◆ **Exercise directions**
Within the entries below, find the portion that opens with the line containing "def pvDomStr (s" and closes with the line containing "-- ===== end of". Retype that portion exactly and only.

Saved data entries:
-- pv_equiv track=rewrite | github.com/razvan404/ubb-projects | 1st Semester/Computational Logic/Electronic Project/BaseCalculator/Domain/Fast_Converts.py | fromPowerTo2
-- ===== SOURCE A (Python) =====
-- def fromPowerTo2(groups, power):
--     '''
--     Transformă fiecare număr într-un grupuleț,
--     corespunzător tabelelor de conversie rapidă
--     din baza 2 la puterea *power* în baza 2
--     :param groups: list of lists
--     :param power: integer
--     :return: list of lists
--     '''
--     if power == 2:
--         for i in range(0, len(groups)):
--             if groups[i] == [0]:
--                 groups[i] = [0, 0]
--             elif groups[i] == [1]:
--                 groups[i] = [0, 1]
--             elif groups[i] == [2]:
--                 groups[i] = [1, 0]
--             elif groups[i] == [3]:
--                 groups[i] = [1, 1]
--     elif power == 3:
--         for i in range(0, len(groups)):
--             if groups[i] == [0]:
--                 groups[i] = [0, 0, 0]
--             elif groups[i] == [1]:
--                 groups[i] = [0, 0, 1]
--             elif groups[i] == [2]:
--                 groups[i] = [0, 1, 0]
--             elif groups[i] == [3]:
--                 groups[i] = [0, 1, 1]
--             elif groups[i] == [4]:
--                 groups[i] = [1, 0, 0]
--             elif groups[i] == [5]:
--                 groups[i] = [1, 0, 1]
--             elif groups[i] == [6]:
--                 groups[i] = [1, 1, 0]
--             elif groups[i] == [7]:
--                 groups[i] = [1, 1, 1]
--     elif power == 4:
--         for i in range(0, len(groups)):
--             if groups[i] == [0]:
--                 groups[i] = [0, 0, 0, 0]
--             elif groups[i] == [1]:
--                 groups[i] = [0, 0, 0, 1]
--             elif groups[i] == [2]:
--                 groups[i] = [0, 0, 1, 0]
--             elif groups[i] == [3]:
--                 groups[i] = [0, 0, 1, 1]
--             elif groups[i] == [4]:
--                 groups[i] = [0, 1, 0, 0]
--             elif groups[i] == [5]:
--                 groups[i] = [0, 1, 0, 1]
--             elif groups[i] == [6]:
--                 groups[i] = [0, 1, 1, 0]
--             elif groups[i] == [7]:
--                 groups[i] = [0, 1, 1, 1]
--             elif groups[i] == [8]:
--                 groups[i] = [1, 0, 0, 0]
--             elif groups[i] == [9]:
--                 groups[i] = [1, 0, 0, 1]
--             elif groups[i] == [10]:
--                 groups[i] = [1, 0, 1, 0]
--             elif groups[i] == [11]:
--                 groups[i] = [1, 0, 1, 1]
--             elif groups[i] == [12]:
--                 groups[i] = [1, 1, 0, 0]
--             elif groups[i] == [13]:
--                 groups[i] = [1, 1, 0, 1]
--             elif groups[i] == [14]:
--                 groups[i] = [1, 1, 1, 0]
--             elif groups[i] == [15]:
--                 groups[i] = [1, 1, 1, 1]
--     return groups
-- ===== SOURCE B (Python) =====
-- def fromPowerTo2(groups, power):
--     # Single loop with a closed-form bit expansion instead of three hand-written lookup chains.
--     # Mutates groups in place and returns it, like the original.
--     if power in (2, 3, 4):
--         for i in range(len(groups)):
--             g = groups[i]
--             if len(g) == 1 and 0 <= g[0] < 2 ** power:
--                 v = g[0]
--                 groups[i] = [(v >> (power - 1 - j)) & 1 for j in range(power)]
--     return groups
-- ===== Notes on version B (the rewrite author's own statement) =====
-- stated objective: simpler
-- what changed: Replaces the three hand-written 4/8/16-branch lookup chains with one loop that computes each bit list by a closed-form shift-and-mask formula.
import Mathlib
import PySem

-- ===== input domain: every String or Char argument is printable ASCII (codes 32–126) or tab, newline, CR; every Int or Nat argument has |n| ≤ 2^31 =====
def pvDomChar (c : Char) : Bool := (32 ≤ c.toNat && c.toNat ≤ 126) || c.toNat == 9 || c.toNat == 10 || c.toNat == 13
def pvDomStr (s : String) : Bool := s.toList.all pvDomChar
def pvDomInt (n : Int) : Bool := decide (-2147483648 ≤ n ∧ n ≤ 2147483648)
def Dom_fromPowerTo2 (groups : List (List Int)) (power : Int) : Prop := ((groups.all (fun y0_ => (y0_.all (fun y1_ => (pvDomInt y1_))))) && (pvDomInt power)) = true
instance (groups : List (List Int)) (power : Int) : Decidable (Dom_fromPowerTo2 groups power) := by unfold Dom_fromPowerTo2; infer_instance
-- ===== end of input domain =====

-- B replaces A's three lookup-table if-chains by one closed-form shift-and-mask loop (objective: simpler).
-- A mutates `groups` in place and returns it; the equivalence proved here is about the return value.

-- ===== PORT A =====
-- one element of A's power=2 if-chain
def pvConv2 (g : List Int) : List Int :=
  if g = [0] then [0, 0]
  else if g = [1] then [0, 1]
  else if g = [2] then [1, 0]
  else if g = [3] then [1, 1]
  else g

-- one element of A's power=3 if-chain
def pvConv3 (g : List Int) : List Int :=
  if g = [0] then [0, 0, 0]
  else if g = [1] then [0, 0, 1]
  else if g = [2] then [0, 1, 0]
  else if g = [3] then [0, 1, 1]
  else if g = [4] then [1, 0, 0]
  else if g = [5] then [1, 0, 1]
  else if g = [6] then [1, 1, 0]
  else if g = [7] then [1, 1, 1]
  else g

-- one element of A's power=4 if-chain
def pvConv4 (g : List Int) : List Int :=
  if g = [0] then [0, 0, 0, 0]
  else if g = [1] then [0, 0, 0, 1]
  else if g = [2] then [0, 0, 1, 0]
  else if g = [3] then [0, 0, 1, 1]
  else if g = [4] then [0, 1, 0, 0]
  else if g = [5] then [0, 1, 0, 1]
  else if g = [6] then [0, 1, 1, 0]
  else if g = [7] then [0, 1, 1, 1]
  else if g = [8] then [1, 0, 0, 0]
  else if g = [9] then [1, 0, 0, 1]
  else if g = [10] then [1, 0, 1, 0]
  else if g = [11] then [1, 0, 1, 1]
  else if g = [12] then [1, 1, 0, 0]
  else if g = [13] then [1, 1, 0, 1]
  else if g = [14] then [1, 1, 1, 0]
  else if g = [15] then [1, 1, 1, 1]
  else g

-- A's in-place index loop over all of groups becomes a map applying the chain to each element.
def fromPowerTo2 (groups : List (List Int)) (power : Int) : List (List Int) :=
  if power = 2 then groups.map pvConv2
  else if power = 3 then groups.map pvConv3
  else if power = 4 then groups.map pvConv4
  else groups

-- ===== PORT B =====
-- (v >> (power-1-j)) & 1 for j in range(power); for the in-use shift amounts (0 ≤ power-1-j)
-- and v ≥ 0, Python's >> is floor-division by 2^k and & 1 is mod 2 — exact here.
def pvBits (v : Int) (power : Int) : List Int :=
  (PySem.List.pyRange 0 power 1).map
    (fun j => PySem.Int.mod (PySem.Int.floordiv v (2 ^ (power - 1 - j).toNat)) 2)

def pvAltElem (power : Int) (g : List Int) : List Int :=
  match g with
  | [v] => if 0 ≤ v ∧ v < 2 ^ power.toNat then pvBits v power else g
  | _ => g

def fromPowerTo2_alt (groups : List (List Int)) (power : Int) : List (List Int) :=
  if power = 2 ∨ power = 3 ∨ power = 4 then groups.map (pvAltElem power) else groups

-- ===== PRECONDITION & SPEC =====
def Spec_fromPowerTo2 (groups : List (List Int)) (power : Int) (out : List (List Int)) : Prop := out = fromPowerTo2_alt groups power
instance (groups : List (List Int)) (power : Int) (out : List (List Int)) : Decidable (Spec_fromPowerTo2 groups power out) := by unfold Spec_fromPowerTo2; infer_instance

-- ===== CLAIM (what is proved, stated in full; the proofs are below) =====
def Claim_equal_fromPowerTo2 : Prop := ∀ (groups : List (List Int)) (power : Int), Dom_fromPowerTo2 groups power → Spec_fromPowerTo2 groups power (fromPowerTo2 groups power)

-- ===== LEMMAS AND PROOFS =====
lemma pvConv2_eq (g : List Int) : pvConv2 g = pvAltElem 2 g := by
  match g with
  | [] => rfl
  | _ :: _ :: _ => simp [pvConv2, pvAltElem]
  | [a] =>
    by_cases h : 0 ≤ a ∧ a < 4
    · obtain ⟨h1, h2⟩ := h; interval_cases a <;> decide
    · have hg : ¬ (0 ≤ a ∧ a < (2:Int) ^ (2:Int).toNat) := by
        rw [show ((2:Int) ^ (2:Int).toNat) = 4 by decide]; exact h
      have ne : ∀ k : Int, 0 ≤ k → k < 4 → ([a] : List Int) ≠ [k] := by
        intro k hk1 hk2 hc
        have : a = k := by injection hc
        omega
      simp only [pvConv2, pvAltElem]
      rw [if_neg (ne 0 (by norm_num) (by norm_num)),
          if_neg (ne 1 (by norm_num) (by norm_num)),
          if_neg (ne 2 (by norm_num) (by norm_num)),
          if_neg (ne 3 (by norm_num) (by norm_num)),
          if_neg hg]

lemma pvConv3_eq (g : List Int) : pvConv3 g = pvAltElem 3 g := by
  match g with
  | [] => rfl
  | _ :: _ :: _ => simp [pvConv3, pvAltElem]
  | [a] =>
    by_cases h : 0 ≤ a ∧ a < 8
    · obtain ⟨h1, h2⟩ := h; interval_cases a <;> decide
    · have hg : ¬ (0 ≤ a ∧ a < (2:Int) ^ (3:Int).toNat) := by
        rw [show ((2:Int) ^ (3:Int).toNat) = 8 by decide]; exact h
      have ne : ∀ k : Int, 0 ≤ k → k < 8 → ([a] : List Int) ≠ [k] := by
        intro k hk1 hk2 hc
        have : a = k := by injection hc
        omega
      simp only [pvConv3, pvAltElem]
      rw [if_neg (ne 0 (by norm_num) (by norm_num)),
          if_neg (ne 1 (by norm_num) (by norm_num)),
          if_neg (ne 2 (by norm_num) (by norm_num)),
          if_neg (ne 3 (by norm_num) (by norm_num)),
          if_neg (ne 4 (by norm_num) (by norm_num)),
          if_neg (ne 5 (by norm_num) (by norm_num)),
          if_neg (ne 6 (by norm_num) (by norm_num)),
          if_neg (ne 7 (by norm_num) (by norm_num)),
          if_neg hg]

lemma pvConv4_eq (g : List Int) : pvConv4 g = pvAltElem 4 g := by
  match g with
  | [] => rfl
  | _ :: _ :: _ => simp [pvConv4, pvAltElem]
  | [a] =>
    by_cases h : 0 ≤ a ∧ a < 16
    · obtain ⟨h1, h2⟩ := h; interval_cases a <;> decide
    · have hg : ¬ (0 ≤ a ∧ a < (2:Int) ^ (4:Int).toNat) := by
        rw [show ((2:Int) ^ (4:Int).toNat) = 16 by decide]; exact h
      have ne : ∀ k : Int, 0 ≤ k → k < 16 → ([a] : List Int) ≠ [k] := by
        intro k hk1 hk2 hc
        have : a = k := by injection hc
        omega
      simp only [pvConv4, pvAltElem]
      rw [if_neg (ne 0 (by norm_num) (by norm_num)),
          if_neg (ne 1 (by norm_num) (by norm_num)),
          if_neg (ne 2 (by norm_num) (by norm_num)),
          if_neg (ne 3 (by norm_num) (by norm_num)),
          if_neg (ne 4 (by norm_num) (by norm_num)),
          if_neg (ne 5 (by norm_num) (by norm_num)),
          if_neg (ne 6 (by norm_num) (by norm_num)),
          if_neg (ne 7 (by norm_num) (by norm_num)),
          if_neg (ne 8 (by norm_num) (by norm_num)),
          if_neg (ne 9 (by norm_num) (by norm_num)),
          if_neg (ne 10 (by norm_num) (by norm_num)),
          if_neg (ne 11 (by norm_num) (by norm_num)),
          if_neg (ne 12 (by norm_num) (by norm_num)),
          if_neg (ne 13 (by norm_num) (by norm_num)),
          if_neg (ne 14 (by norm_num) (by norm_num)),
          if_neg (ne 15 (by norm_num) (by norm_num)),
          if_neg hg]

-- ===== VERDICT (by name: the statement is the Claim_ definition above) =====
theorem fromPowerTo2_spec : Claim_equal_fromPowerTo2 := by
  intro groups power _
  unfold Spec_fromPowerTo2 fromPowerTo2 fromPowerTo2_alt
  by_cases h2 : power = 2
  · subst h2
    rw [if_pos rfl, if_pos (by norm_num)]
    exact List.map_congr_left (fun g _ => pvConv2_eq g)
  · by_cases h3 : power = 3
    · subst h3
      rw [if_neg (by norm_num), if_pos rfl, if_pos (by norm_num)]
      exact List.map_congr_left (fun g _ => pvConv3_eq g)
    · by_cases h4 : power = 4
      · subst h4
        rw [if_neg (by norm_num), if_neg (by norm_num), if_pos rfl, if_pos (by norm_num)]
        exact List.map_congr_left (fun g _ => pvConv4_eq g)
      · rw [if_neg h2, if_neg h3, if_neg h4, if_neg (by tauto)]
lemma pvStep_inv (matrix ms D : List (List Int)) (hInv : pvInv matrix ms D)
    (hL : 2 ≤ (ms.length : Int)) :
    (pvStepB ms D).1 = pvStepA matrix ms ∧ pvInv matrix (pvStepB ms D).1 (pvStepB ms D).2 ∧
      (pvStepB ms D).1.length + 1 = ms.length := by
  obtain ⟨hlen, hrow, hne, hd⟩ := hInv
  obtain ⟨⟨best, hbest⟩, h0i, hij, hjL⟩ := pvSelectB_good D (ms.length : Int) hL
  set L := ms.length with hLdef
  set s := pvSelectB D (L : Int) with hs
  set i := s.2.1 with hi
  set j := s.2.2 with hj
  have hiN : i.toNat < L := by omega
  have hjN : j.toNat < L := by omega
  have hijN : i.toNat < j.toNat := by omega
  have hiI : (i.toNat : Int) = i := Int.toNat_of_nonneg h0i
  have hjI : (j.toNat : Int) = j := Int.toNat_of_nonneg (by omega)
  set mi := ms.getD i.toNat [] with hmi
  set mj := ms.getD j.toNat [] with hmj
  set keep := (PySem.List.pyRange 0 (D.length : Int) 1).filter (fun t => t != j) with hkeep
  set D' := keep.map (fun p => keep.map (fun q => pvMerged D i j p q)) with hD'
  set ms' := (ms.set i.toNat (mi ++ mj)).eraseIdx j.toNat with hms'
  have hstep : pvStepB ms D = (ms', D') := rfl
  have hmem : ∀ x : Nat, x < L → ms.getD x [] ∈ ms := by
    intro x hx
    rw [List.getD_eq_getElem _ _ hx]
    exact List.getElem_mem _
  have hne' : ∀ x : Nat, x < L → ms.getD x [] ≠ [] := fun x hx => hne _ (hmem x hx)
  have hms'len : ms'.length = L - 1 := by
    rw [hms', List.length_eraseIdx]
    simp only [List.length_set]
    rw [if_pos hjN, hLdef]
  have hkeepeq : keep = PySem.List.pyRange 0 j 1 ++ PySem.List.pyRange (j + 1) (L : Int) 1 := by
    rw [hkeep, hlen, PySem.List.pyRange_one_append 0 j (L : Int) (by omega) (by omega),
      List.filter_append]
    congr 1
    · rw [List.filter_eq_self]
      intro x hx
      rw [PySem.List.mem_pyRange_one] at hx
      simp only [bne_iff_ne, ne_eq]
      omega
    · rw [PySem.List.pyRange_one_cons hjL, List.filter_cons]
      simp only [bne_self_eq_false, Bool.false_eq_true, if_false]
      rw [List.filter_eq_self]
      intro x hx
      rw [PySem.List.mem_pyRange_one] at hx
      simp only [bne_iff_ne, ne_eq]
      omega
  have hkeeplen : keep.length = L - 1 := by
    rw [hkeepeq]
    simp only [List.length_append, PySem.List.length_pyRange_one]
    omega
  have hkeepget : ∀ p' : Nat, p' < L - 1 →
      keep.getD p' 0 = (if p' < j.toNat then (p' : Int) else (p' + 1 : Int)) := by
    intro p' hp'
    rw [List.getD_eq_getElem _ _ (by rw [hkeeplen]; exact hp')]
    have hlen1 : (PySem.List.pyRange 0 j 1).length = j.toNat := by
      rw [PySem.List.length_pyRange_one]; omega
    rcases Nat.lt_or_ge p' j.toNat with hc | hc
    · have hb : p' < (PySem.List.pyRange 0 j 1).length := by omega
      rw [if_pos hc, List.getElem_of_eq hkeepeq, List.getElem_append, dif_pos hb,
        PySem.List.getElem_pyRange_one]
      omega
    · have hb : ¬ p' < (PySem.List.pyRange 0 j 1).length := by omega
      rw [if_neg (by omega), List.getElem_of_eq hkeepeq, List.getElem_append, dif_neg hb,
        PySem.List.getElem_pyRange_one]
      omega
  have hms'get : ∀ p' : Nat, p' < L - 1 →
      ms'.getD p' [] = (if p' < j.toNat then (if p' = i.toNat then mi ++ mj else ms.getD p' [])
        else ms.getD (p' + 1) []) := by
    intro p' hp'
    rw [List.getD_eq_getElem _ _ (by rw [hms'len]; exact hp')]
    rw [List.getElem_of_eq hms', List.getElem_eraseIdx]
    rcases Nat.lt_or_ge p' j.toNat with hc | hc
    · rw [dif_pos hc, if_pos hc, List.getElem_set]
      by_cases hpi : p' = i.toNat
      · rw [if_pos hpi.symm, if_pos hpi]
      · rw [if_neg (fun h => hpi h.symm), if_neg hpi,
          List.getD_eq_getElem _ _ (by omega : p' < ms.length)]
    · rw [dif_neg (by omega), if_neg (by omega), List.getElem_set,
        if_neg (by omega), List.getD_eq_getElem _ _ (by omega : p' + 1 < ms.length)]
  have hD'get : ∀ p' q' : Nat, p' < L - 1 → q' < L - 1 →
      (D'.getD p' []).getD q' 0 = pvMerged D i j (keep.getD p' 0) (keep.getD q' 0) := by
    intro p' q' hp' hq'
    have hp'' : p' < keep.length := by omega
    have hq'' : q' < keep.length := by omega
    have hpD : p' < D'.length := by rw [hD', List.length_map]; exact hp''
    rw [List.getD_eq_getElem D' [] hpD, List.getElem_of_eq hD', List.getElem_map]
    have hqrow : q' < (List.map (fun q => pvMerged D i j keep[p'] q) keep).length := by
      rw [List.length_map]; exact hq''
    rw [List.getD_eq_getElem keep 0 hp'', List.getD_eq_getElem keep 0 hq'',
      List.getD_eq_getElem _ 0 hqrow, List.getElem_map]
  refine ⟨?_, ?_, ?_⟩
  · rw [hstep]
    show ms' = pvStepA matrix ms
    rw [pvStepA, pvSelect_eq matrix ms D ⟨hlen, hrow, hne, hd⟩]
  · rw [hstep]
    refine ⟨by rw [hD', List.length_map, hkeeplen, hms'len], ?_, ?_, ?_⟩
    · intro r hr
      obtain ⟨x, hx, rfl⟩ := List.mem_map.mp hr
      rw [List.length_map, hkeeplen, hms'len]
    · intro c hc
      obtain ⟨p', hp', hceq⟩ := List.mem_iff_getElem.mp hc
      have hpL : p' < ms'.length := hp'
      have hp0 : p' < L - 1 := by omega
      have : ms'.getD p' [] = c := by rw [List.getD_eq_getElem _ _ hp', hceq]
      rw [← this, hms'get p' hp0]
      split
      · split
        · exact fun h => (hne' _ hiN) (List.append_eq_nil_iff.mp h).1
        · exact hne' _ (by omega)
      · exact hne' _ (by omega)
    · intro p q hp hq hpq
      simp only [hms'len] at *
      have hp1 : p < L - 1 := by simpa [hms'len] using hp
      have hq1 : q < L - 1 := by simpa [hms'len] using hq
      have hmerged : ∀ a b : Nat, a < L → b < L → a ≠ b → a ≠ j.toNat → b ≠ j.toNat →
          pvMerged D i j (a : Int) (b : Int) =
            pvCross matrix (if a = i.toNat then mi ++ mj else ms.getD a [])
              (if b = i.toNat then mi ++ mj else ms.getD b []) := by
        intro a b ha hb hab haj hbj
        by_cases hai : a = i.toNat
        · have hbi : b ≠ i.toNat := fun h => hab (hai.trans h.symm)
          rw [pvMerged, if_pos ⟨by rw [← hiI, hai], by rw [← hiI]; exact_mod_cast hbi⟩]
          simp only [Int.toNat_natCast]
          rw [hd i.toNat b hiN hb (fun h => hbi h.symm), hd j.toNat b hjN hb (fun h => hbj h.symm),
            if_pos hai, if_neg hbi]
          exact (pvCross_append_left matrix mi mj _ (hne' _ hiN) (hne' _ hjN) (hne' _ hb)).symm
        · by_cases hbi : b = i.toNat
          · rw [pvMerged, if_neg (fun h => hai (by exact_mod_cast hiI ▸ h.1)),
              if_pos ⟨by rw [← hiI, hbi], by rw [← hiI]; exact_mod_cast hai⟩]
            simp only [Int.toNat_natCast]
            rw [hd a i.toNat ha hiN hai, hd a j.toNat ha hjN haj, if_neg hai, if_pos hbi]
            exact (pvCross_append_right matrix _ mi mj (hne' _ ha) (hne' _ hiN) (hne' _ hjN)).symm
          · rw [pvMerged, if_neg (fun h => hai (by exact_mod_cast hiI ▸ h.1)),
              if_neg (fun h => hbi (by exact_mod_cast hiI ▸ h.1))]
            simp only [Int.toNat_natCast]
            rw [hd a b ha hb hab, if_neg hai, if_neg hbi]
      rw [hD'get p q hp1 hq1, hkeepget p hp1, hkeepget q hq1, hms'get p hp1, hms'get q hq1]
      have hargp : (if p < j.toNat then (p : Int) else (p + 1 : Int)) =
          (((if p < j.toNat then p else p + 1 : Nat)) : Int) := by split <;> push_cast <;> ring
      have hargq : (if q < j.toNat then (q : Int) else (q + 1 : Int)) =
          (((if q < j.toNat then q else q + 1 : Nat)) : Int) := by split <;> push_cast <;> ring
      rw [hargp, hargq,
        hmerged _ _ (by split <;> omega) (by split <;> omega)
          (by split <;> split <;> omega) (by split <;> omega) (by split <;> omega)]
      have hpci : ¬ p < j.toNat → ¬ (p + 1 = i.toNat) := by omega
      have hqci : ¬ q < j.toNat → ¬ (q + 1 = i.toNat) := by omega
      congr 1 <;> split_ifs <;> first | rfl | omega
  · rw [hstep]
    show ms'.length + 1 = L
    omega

◆ **Response**
def pvDomStr (s : String) : Bool := s.toList.all pvDomChar
def pvDomInt (n : Int) : Bool := decide (-2147483648 ≤ n ∧ n ≤ 2147483648)
def Dom_fromPowerTo2 (groups : List (List Int)) (power : Int) : Prop := ((groups.all (fun y0_ => (y0_.all (fun y1_ => (pvDomInt y1_))))) && (pvDomInt power)) = true
instance (groups : List (List Int)) (power : Int) : Decidable (Dom_fromPowerTo2 groups power) := by unfold Dom_fromPowerTo2; infer_instance
-- ===== end of input domain =====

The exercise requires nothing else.